Data:
-- pv_equiv track=rewrite | github.com/jinlukang1/python-for-UGpaper | DataProcessing.py | TestMissValue
-- ===== SOURCE A (Python) =====
-- def get_elements(element, DS):
--     list_1 = []
--     for _ in range(len(DS)):
--         list_1.append(DS[_][element])
--     return list_1
--
-- def TestMissValue(element, DS):
--     count = 0
--
--     list_2 = get_elements(element, DS)
--
--     for i in range(len(list_2)):
--         if list_2[i] == '0':
--             count = count
--         elif list_2[i] == '3':
--             count = count
--         elif list_2[i] == '4':
--             count = count
--         else:
--             count = count + 1
--
--     return count
-- ===== SOURCE B (Python) =====
-- def TestMissValue(element, DS):
--     c = {}
--     for row in DS:
--         v = row[element]
--         c[v] = c.get(v, 0) + 1
--     return len(DS) - c.get('0', 0) - c.get('3', 0) - c.get('4', 0)
-- ===== Notes on version B (the rewrite author's own statement) =====
-- stated objective: alternative
-- what changed: Replaces the helper that copies the column plus a per-element branch chain by a single pass that builds a frequency dictionary of the column and returns len(DS) minus the counts of '0', '3' and '4'.
import Mathlib
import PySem

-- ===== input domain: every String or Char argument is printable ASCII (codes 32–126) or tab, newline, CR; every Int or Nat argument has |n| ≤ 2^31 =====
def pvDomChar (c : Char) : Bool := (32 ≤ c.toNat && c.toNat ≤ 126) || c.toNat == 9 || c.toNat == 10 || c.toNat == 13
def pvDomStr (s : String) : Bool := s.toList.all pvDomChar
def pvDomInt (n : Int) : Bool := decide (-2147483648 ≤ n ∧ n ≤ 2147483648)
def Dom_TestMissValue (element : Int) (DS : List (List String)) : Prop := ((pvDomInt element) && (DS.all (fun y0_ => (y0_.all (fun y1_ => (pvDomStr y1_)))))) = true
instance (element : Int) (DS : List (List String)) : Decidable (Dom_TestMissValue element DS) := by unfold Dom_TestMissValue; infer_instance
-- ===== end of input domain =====

-- B replaces A's column-copy helper and per-element branch chain by a frequency dictionary of the column, returning len(DS) minus the counts of '0','3','4' (alternative decomposition, same cost).


-- ===== PORT A =====
-- get_elements: copies the column DS[_][element] row by row (pyGetD is exact under Pre_, where every index is in range)
def get_elements (element : Int) (DS : List (List String)) : List String :=
  (PySem.List.pyRange 0 DS.length 1).foldl
    (fun list_1 i => list_1 ++ [PySem.List.pyGetD (PySem.List.pyGetD DS i []) element ""]) []

def TestMissValue (element : Int) (DS : List (List String)) : Int :=
  (PySem.List.pyRange 0 (get_elements element DS).length 1).foldl
    (fun count i =>
      if PySem.List.pyGetD (get_elements element DS) i "" = "0" then count
      else if PySem.List.pyGetD (get_elements element DS) i "" = "3" then count
      else if PySem.List.pyGetD (get_elements element DS) i "" = "4" then count
      else count + 1) 0

-- ===== PORT B =====
def b_counter (element : Int) (DS : List (List String)) : PySem.Dict String Int :=
  DS.foldl
    (fun d row =>
      d.insert (PySem.List.pyGetD row element "")
        (d.getD (PySem.List.pyGetD row element "") 0 + 1)) PySem.Dict.empty

def TestMissValue_alt (element : Int) (DS : List (List String)) : Int :=
  (DS.length : Int) - (b_counter element DS).getD "0" 0
    - (b_counter element DS).getD "3" 0 - (b_counter element DS).getD "4" 0

-- ===== PRECONDITION & SPEC =====
-- Pre_: A raises IndexError when 'element' is out of range for some row; exactly those inputs are excluded.
def Pre_TestMissValue (element : Int) (DS : List (List String)) : Prop :=
  ∀ row ∈ DS, PySem.Raise.InRange row.length element
instance (element : Int) (DS : List (List String)) : Decidable (Pre_TestMissValue element DS) := by unfold Pre_TestMissValue; infer_instance
def pvWitness_TestMissValue : Int × List (List String) := (0, [["1"], ["0"], ["3"]])
def Spec_TestMissValue (element : Int) (DS : List (List String)) (out : Int) : Prop := out = TestMissValue_alt element DS
instance (element : Int) (DS : List (List String)) (out : Int) : Decidable (Spec_TestMissValue element DS out) := by unfold Spec_TestMissValue; infer_instance

-- ===== CLAIM (what is proved, stated in full; the proofs are below) =====
def Claim_equal_TestMissValue : Prop := ∀ (element : Int) (DS : List (List String)), Dom_TestMissValue element DS → Pre_TestMissValue element DS → Spec_TestMissValue element DS (TestMissValue element DS)

-- ===== LEMMAS AND PROOFS =====

-- the column as a map
lemma get_elements_eq_map (element : Int) (DS : List (List String)) :
    get_elements element DS = DS.map (fun row => PySem.List.pyGetD row element "") := by
  unfold get_elements
  rw [PySem.List.foldl_pyRange_zero_pyGetD' DS []
        (fun acc row => acc ++ [PySem.List.pyGetD row element ""]) []]
  simpa using PySem.List.foldl_append_singleton_eq_map (fun row => PySem.List.pyGetD row element "") DS []

-- A's branch-chain loop counts the entries outside {"0","3","4"}
lemma foldl_branch_count (xs : List String) (c : Int) :
    xs.foldl (fun count v =>
        if v = "0" then count
        else if v = "3" then count
        else if v = "4" then count
        else count + 1) c
      = c + (xs.length : Int) - xs.count "0" - xs.count "3" - xs.count "4" := by
  induction xs generalizing c with
  | nil => simp
  | cons h t ih =>
    simp only [List.foldl_cons, List.count_cons, List.length_cons, ih]
    by_cases h0 : h = "0" <;> by_cases h3 : h = "3" <;> by_cases h4 : h = "4" <;>
      simp_all <;> try ring

-- ===== VERDICT (by name: the statement is the Claim_ definition above) =====
theorem TestMissValue_spec : Claim_equal_TestMissValue := by
  intro element DS _ _
  unfold Spec_TestMissValue TestMissValue TestMissValue_alt
  rw [get_elements_eq_map]
  set xs := DS.map (fun row => PySem.List.pyGetD row element "") with hxs
  rw [PySem.List.foldl_pyRange_zero_pyGetD' xs ""
        (fun count v =>
          if v = "0" then count
          else if v = "3" then count
          else if v = "4" then count
          else count + 1) 0]
  rw [foldl_branch_count]
  have hc : ∀ v : String, (b_counter element DS).getD v 0 = (xs.count v : Int) := by
    intro v
    unfold b_counter
    rw [← List.foldl_map (f := fun row => PySem.List.pyGetD row element "")
          (g := fun (d : PySem.Dict String Int) (w : String) => d.insert w (d.getD w 0 + 1))]
    simpa using PySem.Dict.getD_foldl_insert_add_one
      (l := DS.map (fun row => PySem.List.pyGetD row element ""))
      (d := (PySem.Dict.empty : PySem.Dict String Int)) (v := v)
  simp only [hc]
  have hl : xs.length = DS.length := by rw [hxs]; simp
  rw [hl]
  ring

Work instructions:
Repeat all of the entries exactly.

Reply:
-- pv_equiv track=rewrite | github.com/jinlukang1/python-for-UGpaper | DataProcessing.py | TestMissValue
-- ===== SOURCE A (Python) =====
-- def get_elements(element, DS):
--     list_1 = []
--     for _ in range(len(DS)):
--         list_1.append(DS[_][element])
--     return list_1
--
-- def TestMissValue(element, DS):
--     count = 0
--
--     list_2 = get_elements(element, DS)
--
--     for i in range(len(list_2)):
--         if list_2[i] == '0':
--             count = count
--         elif list_2[i] == '3':
--             count = count
--         elif list_2[i] == '4':
--             count = count
--         else:
--             count = count + 1
--
--     return count
-- ===== SOURCE B (Python) =====
-- def TestMissValue(element, DS):
--     c = {}
--     for row in DS:
--         v = row[element]
--         c[v] = c.get(v, 0) + 1
--     return len(DS) - c.get('0', 0) - c.get('3', 0) - c.get('4', 0)
-- ===== Notes on version B (the rewrite author's own statement) =====
-- stated objective: alternative
-- what changed: Replaces the helper that copies the column plus a per-element branch chain by a single pass that builds a frequency dictionary of the column and returns len(DS) minus the counts of '0', '3' and '4'.
import Mathlib
import PySem

-- ===== input domain: every String or Char argument is printable ASCII (codes 32–126) or tab, newline, CR; every Int or Nat argument has |n| ≤ 2^31 =====
def pvDomChar (c : Char) : Bool := (32 ≤ c.toNat && c.toNat ≤ 126) || c.toNat == 9 || c.toNat == 10 || c.toNat == 13
def pvDomStr (s : String) : Bool := s.toList.all pvDomChar
def pvDomInt (n : Int) : Bool := decide (-2147483648 ≤ n ∧ n ≤ 2147483648)
def Dom_TestMissValue (element : Int) (DS : List (List String)) : Prop := ((pvDomInt element) && (DS.all (fun y0_ => (y0_.all (fun y1_ => (pvDomStr y1_)))))) = true
instance (element : Int) (DS : List (List String)) : Decidable (Dom_TestMissValue element DS) := by unfold Dom_TestMissValue; infer_instance
-- ===== end of input domain =====

-- B replaces A's column-copy helper and per-element branch chain by a frequency dictionary of the column, returning len(DS) minus the counts of '0','3','4' (alternative decomposition, same cost).


-- ===== PORT A =====
-- get_elements: copies the column DS[_][element] row by row (pyGetD is exact under Pre_, where every index is in range)
def get_elements (element : Int) (DS : List (List String)) : List String :=
  (PySem.List.pyRange 0 DS.length 1).foldl
    (fun list_1 i => list_1 ++ [PySem.List.pyGetD (PySem.List.pyGetD DS i []) element ""]) []

def TestMissValue (element : Int) (DS : List (List String)) : Int :=
  (PySem.List.pyRange 0 (get_elements element DS).length 1).foldl
    (fun count i =>
      if PySem.List.pyGetD (get_elements element DS) i "" = "0" then count
      else if PySem.List.pyGetD (get_elements element DS) i "" = "3" then count
      else if PySem.List.pyGetD (get_elements element DS) i "" = "4" then count
      else count + 1) 0

-- ===== PORT B =====
def b_counter (element : Int) (DS : List (List String)) : PySem.Dict String Int :=
  DS.foldl
    (fun d row =>
      d.insert (PySem.List.pyGetD row element "")
        (d.getD (PySem.List.pyGetD row element "") 0 + 1)) PySem.Dict.empty

def TestMissValue_alt (element : Int) (DS : List (List String)) : Int :=
  (DS.length : Int) - (b_counter element DS).getD "0" 0
    - (b_counter element DS).getD "3" 0 - (b_counter element DS).getD "4" 0

-- ===== PRECONDITION & SPEC =====
-- Pre_: A raises IndexError when 'element' is out of range for some row; exactly those inputs are excluded.
def Pre_TestMissValue (element : Int) (DS : List (List String)) : Prop :=
  ∀ row ∈ DS, PySem.Raise.InRange row.length element
instance (element : Int) (DS : List (List String)) : Decidable (Pre_TestMissValue element DS) := by unfold Pre_TestMissValue; infer_instance
def pvWitness_TestMissValue : Int × List (List String) := (0, [["1"], ["0"], ["3"]])
def Spec_TestMissValue (element : Int) (DS : List (List String)) (out : Int) : Prop := out = TestMissValue_alt element DS
instance (element : Int) (DS : List (List String)) (out : Int) : Decidable (Spec_TestMissValue element DS out) := by unfold Spec_TestMissValue; infer_instance

-- ===== CLAIM (what is proved, stated in full; the proofs are below) =====
def Claim_equal_TestMissValue : Prop := ∀ (element : Int) (DS : List (List String)), Dom_TestMissValue element DS → Pre_TestMissValue element DS → Spec_TestMissValue element DS (TestMissValue element DS)

-- ===== LEMMAS AND PROOFS =====

-- the column as a map
lemma get_elements_eq_map (element : Int) (DS : List (List String)) :
    get_elements element DS = DS.map (fun row => PySem.List.pyGetD row element "") := by
  unfold get_elements
  rw [PySem.List.foldl_pyRange_zero_pyGetD' DS []
        (fun acc row => acc ++ [PySem.List.pyGetD row element ""]) []]
  simpa using PySem.List.foldl_append_singleton_eq_map (fun row => PySem.List.pyGetD row element "") DS []

-- A's branch-chain loop counts the entries outside {"0","3","4"}
lemma foldl_branch_count (xs : List String) (c : Int) :
    xs.foldl (fun count v =>
        if v = "0" then count
        else if v = "3" then count
        else if v = "4" then count
        else count + 1) c
      = c + (xs.length : Int) - xs.count "0" - xs.count "3" - xs.count "4" := by
  induction xs generalizing c with
  | nil => simp
  | cons h t ih =>
    simp only [List.foldl_cons, List.count_cons, List.length_cons, ih]
    by_cases h0 : h = "0" <;> by_cases h3 : h = "3" <;> by_cases h4 : h = "4" <;>
      simp_all <;> try ring

-- ===== VERDICT (by name: the statement is the Claim_ definition above) =====
theorem TestMissValue_spec : Claim_equal_TestMissValue := by
  intro element DS _ _
  unfold Spec_TestMissValue TestMissValue TestMissValue_alt
  rw [get_elements_eq_map]
  set xs := DS.map (fun row => PySem.List.pyGetD row element "") with hxs
  rw [PySem.List.foldl_pyRange_zero_pyGetD' xs ""
        (fun count v =>
          if v = "0" then count
          else if v = "3" then count
          else if v = "4" then count
          else count + 1) 0]
  rw [foldl_branch_count]
  have hc : ∀ v : String, (b_counter element DS).getD v 0 = (xs.count v : Int) := by
    intro v
    unfold b_counter
    rw [← List.foldl_map (f := fun row => PySem.List.pyGetD row element "")
          (g := fun (d : PySem.Dict String Int) (w : String) => d.insert w (d.getD w 0 + 1))]
    simpa using PySem.Dict.getD_foldl_insert_add_one
      (l := DS.map (fun row => PySem.List.pyGetD row element ""))
      (d := (PySem.Dict.empty : PySem.Dict String Int)) (v := v)
  simp only [hc]
  have hl : xs.length = DS.length := by rw [hxs]; simp
  rw [hl]
  ring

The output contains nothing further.